I steered things towards needs, and explained that I knew he didn't have the same need for quality time, so it was probably hard for him to understand, and that everyone has different needs.

He stepped up on his high horse, and said this is where he was different, because he's never looked to another person to feel validated, to feel, say, attractive, or to make him happy. I explained he was misunderstanding: that he was talking about himself as an individual, and that I meant needs for me/him and part of this marriage. He said again, he didn't need someone else to "make" him happy. He didn't have those needs, and he didn't judge anyone else who does, he just doesn't have those needs.

I said OK. How about looking at it like this: when you have a relationship, you'd be pretty pissed off if you didn't get any sex ever wouldn't you? That's an expectation you have.

He looked thoughtful. I explained (patiently!) that as an individual, you don't have that same need/expectation to be fulfilled, maybe with your hand but not from another person

I then said about as a couple, how would you feel if we lived together, had our partnership, cared for the kids, but never actually spent ANY time together as a couple? He laughed. He understood, but said he didn't have "needs".

I said I think you do. He asked what? I said I think you need to be appreciated. I think you need to feel admired for who you are and what you do. He got really defensive, said, "you might be right, but I'm fed up of talking about it, I'm tired, it's been a long day, etc" and cut it off.

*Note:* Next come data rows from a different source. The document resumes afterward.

-- pv_equiv track=rewrite | github.com/pypi-data/pypi-mirror-81 | packages/bitmask-decoder/bitmask-decoder-0.0.4.tar.gz/bitmask-decoder-0.0.4/bitmask_decoder/bitmask_decoder.py | get_dow
-- ===== SOURCE A (Python) =====
-- from itertools import combinations
--
-- days_to_string = {
--     1: "Mon",
--     2: "Tue",
--     4: "Wed",
--     8: "Thu",
--     16: "Fri",
--     32: "Sat",
--     64: "Sun"
-- }
--
-- def find_dow(dow):
--     lis = [1, 2, 4, 8, 16, 32, 64]
--     for n in range(1, len(lis)+1):
--         for comb in combinations(lis, n):
--             try:
--                 if sum(comb) == int(dow):
--                     return comb
--             except:
--                 return None
--
-- def get_dow(column):
--     all_days = []
--     d_list = [find_dow(val) for val in column]
--     for item in d_list:
--         d = ''
--         try:
--             for i in item:
--                 if i == item[-1]:
--                     d += (days_to_string[i])
--                 else:
--                     d += (days_to_string[i] + ', ')
--
--             all_days.append(d)
--
--         except:
--             d += 'NaN'
--             all_days.append(d)
--
--     return all_days
-- ===== SOURCE B (Python) =====
-- DAY_NAMES = ["Mon", "Tue", "Wed", "Thu", "Fri", "Sat", "Sun"]
--
-- def _decode(v):
--     if not 1 <= v <= 127:
--         return "NaN"
--     return ", ".join(DAY_NAMES[b] for b in range(7) if (v >> b) & 1)
--
-- def get_dow(column):
--     return [_decode(v) for v in column]
-- ===== Notes on version B (the rewrite author's own statement) =====
-- stated objective: simpler
-- what changed: Replaced the exponential subset-sum search over itertools.combinations of the seven power-of-two day codes with direct bit decomposition of the integer (test each of 7 bits and join the matching day names), which yields the same ascending comma-joined string and 'NaN' for values outside 1..127.
import Mathlib
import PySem

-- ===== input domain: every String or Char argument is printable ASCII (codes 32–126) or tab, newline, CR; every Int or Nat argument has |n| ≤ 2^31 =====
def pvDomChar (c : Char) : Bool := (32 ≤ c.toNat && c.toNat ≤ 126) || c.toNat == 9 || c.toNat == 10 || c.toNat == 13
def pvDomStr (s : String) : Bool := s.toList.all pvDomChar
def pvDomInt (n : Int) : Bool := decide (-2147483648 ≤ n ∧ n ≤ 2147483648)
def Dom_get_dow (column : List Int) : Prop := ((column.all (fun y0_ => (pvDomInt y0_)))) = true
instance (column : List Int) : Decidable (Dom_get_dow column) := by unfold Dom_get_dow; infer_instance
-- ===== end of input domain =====

-- B replaces A's exhaustive itertools.combinations subset-sum search with direct 7-bit
-- decomposition of the integer; same strings, simpler and with a smaller constant factor.

-- ===== PORT A =====
-- days_to_string
def daysToString : PySem.Dict Int String :=
  PySem.Dict.ofList [(1, "Mon"), (2, "Tue"), (4, "Wed"), (8, "Thu"), (16, "Fri"), (32, "Sat"), (64, "Sun")]

def lisA : List Int := [1, 2, 4, 8, 16, 32, 64]

-- itertools.combinations(xs, n) in Python's lexicographic order
def combosA : Nat → List Int → List (List Int)
  | 0, _ => [[]]
  | _ + 1, [] => []
  | n + 1, x :: xs => (combosA n xs).map (x :: ·) ++ combosA (n + 1) xs

-- 'for n in range(1, len(lis)+1): for comb in combinations(lis, n): if sum(comb) == int(dow): return comb'
-- (dow is already an int here, so int(dow) never raises)
def findDowLoop (dow : Int) : List Nat → Option (List Int)
  | [] => none
  | n :: ns =>
    match (combosA n lisA).find? (fun c => c.sum == dow) with
    | some c => some c
    | none => findDowLoop dow ns

def find_dow (dow : Int) : Option (List Int) := findDowLoop dow [1, 2, 3, 4, 5, 6, 7]

-- inner 'for i in item' loop of get_dow; failure of item[-1] or the dict lookup is the
-- except path (appends 'NaN' to the string built so far and stops)
def joinLoopA (item : List Int) (d : String) : List Int → String
  | [] => d
  | i :: rest =>
    match PySem.List.pyGet? item (-1), PySem.Dict.get? daysToString i with
    | some last, some s =>
      if i == last then joinLoopA item (d ++ s) rest
      else joinLoopA item (d ++ s ++ ", ") rest
    | _, _ => d ++ "NaN"

-- body of the 'for item in d_list' loop; iterating None raises → except path with d = ''
def decodeItemA : Option (List Int) → String
  | none => "" ++ "NaN"
  | some item => joinLoopA item "" item

def get_dow (column : List Int) : List String :=
  (column.map (fun val => find_dow val)).map decodeItemA

-- ===== PORT B =====
def dayNamesB : List String := ["Mon", "Tue", "Wed", "Thu", "Fri", "Sat", "Sun"]

def decodeB (v : Int) : String :=
  if 1 ≤ v ∧ v ≤ 127 then
    PySem.Str.join ", "
      (((List.range 7).filter (fun b : Nat => PySem.Int.band (v >>> b) 1 == 1)).map
        (fun b => dayNamesB.getD b ""))
  else "NaN"

def get_dow_alt (column : List Int) : List String := column.map decodeB

-- ===== PRECONDITION & SPEC =====
def Spec_get_dow (column : List Int) (out : List String) : Prop := out = get_dow_alt column
instance (column : List Int) (out : List String) : Decidable (Spec_get_dow column out) := by unfold Spec_get_dow; infer_instance

-- ===== CLAIM (what is proved, stated in full; the proofs are below) =====
def Claim_equal_get_dow : Prop := ∀ (column : List Int), Dom_get_dow column → Spec_get_dow column (get_dow column)

-- ===== LEMMAS AND PROOFS =====

-- every combination combinations(lis, n) yields for n in 1..7 has sum between 1 and 127
lemma combosA_sum_bounds :
    ∀ n ∈ [1, 2, 3, 4, 5, 6, 7], ∀ c ∈ combosA n lisA, 1 ≤ c.sum ∧ c.sum ≤ 127 := by
  decide

lemma findDowLoop_none_of_out (dow : Int) (h : dow < 1 ∨ 127 < dow) :
    findDowLoop dow [1, 2, 3, 4, 5, 6, 7] = none := by
  have key : ∀ n ∈ [1, 2, 3, 4, 5, 6, 7],
      (combosA n lisA).find? (fun c => c.sum == dow) = none := by
    intro n hn
    apply List.find?_eq_none.mpr
    intro c hc
    have := combosA_sum_bounds n hn c hc
    simp only [beq_iff_eq]
    omega
  simp [findDowLoop, key 1 (by decide), key 2 (by decide), key 3 (by decide),
    key 4 (by decide), key 5 (by decide), key 6 (by decide), key 7 (by decide)]

lemma decode_agree (v : Int) : decodeItemA (find_dow v) = decodeB v := by
  by_cases h : 1 ≤ v ∧ v ≤ 127
  · obtain ⟨h1, h2⟩ := h
    interval_cases v <;> decide
  · have hout : v < 1 ∨ 127 < v := by omega
    have : find_dow v = none := findDowLoop_none_of_out v hout
    rw [this]
    simp [decodeItemA, decodeB, h]

-- ===== VERDICT (by name: the statement is the Claim_ definition above) =====
theorem get_dow_spec : Claim_equal_get_dow := by
  intro column _
  unfold Spec_get_dow get_dow get_dow_alt
  rw [List.map_map]
  exact List.map_congr_left (fun v _ => decode_agree v)
-- pv_equiv track=rewrite | github.com/richie-p-meyer/league | modeling.py | near_split
-- ===== SOURCE A (Python) =====
-- def near_split(x, num_bins): #Split my df into equal splits to perform backtesting
--     quotient, remainder = divmod(x, num_bins)
--     bins = [quotient + 1] * remainder + [quotient] * (num_bins - remainder)
--     count = 0
--     new_list = []
--     for b in bins:
--         count += b
--         new_list.append(count)
--     return new_list
-- ===== SOURCE B (Python) =====
-- def near_split(x, num_bins):
--     quotient, remainder = divmod(x, num_bins)
--     return [(i + 1) * quotient + min(i + 1, remainder) for i in range(num_bins)]
-- ===== Notes on version B (the rewrite author's own statement) =====
-- stated objective: simpler
-- what changed: Replaces the intermediate bins list and the running-count accumulator loop with a stateless list comprehension computing each cumulative value by the closed form (i+1)*quotient + min(i+1, remainder).
import Mathlib
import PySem

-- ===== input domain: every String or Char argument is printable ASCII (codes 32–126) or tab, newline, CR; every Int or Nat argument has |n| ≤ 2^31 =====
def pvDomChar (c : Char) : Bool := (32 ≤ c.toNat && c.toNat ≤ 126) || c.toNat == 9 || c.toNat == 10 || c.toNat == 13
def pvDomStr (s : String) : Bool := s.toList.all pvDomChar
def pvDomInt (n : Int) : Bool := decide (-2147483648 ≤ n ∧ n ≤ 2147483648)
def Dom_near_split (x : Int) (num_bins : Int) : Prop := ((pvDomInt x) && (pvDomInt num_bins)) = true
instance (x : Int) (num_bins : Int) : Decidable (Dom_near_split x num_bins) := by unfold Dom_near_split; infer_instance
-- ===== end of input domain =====

-- B replaces A's bins list + running-count loop with a stateless per-index closed form; objective: simpler.

-- ===== PORT A =====
-- literal port of A: divmod, build the bins list ([q+1]*r ++ [q]*(n-r), Python's
-- list repetition clamps negative counts to 0, hence .toNat), then the
-- accumulating loop appending the running count.
def near_split (x : Int) (num_bins : Int) : List Int :=
  match PySem.Int.divmod? x num_bins with
  | none => []   -- unreachable under Pre_ (num_bins = 0 raises ZeroDivisionError)
  | some (quotient, remainder) =>
    let bins : List Int :=
      List.replicate remainder.toNat (quotient + 1) ++
      List.replicate (num_bins - remainder).toNat quotient
    (bins.foldl (fun (st : Int × List Int) b => (st.1 + b, st.2 ++ [st.1 + b])) (0, [])).2

-- ===== PORT B =====
-- literal port of B: divmod, then a comprehension over range(num_bins) with the closed form.
def near_split_alt (x : Int) (num_bins : Int) : List Int :=
  match PySem.Int.divmod? x num_bins with
  | none => []   -- unreachable under Pre_
  | some (quotient, remainder) =>
    (PySem.List.pyRange 0 num_bins 1).map
      (fun i => (i + 1) * quotient + min (i + 1) remainder)

-- ===== PRECONDITION & SPEC =====
-- num_bins = 0 makes divmod raise ZeroDivisionError in both A and B.
def Pre_near_split (x : Int) (num_bins : Int) : Prop := num_bins ≠ 0
instance (x : Int) (num_bins : Int) : Decidable (Pre_near_split x num_bins) := by unfold Pre_near_split; infer_instance
def pvWitness_near_split : Int × Int := (10, 3)

def Spec_near_split (x : Int) (num_bins : Int) (out : List Int) : Prop := out = near_split_alt x num_bins
instance (x : Int) (num_bins : Int) (out : List Int) : Decidable (Spec_near_split x num_bins out) := by unfold Spec_near_split; infer_instance

-- ===== CLAIM (what is proved, stated in full; the proofs are below) =====
def Claim_equal_near_split : Prop := ∀ (x : Int) (num_bins : Int), Dom_near_split x num_bins → Pre_near_split x num_bins → Spec_near_split x num_bins (near_split x num_bins)

-- ===== LEMMAS AND PROOFS =====

-- the cumulative-sum list A's loop produces
def pvCum : List Int → Int → List Int
  | [], _ => []
  | b :: bs, c => (c + b) :: pvCum bs (c + b)

theorem pvFoldl_cum (l : List Int) (c : Int) (acc : List Int) :
    (l.foldl (fun (st : Int × List Int) b => (st.1 + b, st.2 ++ [st.1 + b])) (c, acc)).2
      = acc ++ pvCum l c := by
  induction l generalizing c acc with
  | nil => simp [pvCum]
  | cons b bs ih => simp [pvCum, List.foldl_cons, ih]

theorem pvCum_append (l1 l2 : List Int) (c : Int) :
    pvCum (l1 ++ l2) c = pvCum l1 c ++ pvCum l2 (c + l1.sum) := by
  induction l1 generalizing c with
  | nil => simp [pvCum]
  | cons b bs ih => simp [pvCum, ih]; ring_nf

theorem pvCum_replicate (a : Nat) (q c : Int) :
    pvCum (List.replicate a q) c = (List.range a).map (fun (i : Nat) => c + ((i : Int) + 1) * q) := by
  induction a generalizing c with
  | zero => simp [pvCum]
  | succ n ih =>
    rw [List.replicate_succ, List.range_succ_eq_map]
    simp only [pvCum, ih, List.map_cons, List.map_map, List.cons.injEq]
    refine ⟨by push_cast; ring, ?_⟩
    apply List.map_congr_left
    intro i _
    simp only [Function.comp]
    push_cast
    ring

theorem near_split_spec : Claim_equal_near_split := by
  intro x n _ hn
  unfold Pre_near_split at hn
  unfold Spec_near_split near_split near_split_alt
  simp only [PySem.Int.divmod?, if_neg hn]
  set r := x.fmod n with hr
  have hb1 : 0 < n → 0 ≤ r ∧ r < n := fun h => ⟨PySem.Int.mod_nonneg x h, PySem.Int.mod_lt x h⟩
  have hb2 : n < 0 → n < r ∧ r ≤ 0 := fun h => PySem.Int.mod_neg_bounds x h
  clear_value r
  rw [pvFoldl_cum, List.nil_append, pvCum_append, pvCum_replicate, pvCum_replicate,
    PySem.List.pyRange_one]
  rcases lt_or_gt_of_ne hn with hneg | hpos
  · -- num_bins < 0 : both sides are empty
    have h12 : n < r ∧ r ≤ 0 := hb2 hneg
    have e1 : r.toNat = 0 := by omega
    have e2 : (n - r).toNat = 0 := by omega
    have e3 : (n - 0).toNat = 0 := by omega
    rw [e1, e2, e3]
    simp
  · -- 0 < num_bins
    obtain ⟨hr0, hrn⟩ := hb1 hpos
    have hsplit : (n - 0).toNat = r.toNat + (n - r).toNat := by omega
    rw [hsplit, List.range_add, List.map_append, List.map_append, List.map_map, List.map_map,
      List.map_map]
    congr 1
    · -- the first r bins (size quotient + 1)
      apply List.map_congr_left
      intro i hi
      rw [List.mem_range] at hi
      simp only [Function.comp_apply, zero_add]
      rw [min_eq_left (by omega)]
      ring
    · -- the remaining bins (size quotient)
      have hsum : (List.replicate r.toNat (x.fdiv n + 1)).sum = r * (x.fdiv n + 1) := by
        simp [List.sum_replicate, Int.toNat_of_nonneg hr0]
      apply List.map_congr_left
      intro i _
      simp only [Function.comp_apply, zero_add, hsum]
      rw [min_eq_right (by push_cast; omega)]
      push_cast [Int.toNat_of_nonneg hr0]
      ring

So is anyone else with a man/woman like this? My H is insistent he IS an island apparently but doesn't see the inherent irony in saying that yet being married!


----------



## Syrum (Feb 22, 2011)

I think he doesn't have any 'needs' because he doesn't want to have to worry about yours.


----------



## totallyconfused (Mar 20, 2009)

It sounds like when you say "we all have needs" he's hearing it as "you are weak."


----------



## hoping4better (Jun 26, 2011)

He might be seeing "needs" in the context of what you described in the MC session, i.e. the emotional aspects of intimate conversation affection etc... which he and most guys (like me) dont naturally gravitate towards. On the other hand, when you mention sex as a potential example of his need, again he might confuse that with "rights" (i.e. he may see sex as his right vs his need)..just guessing here. The premise that your wife is like your parents in a way and will love you no matter what is pretty inaccurate and a lot of men may not realize that..just my 2 cents


----------



## Runs like Dog (Feb 25, 2011)

I have no expectations. Not quite the same thing. I have not verbally or, as far as I can tell, any other way, requested a single thing of my wife in I don't how long. My 'needs' are 'wants' and they won't be met anyway so there's no point in dredging it up. 

In therapy the point is to move forward. But if your partner isn't really in synch with that then all the discussions don't lead anywhere. So I can understand someone who says 'I have no needs' when it's clear that talking about them will just generate a litany of why their needs are bull****. 

It's not about 'being an island'. It's more like being a mule. The mule's job is to be a mule. Pull that wagon. Stop asking me if I'm happy in the harness.


----------



## Lazarus (Jan 17, 2011)

As I read this opening thread, I thought this guy really doesn't get it. Is he emotionally inept?

Seems as though you are banging your head off a thick brick wall.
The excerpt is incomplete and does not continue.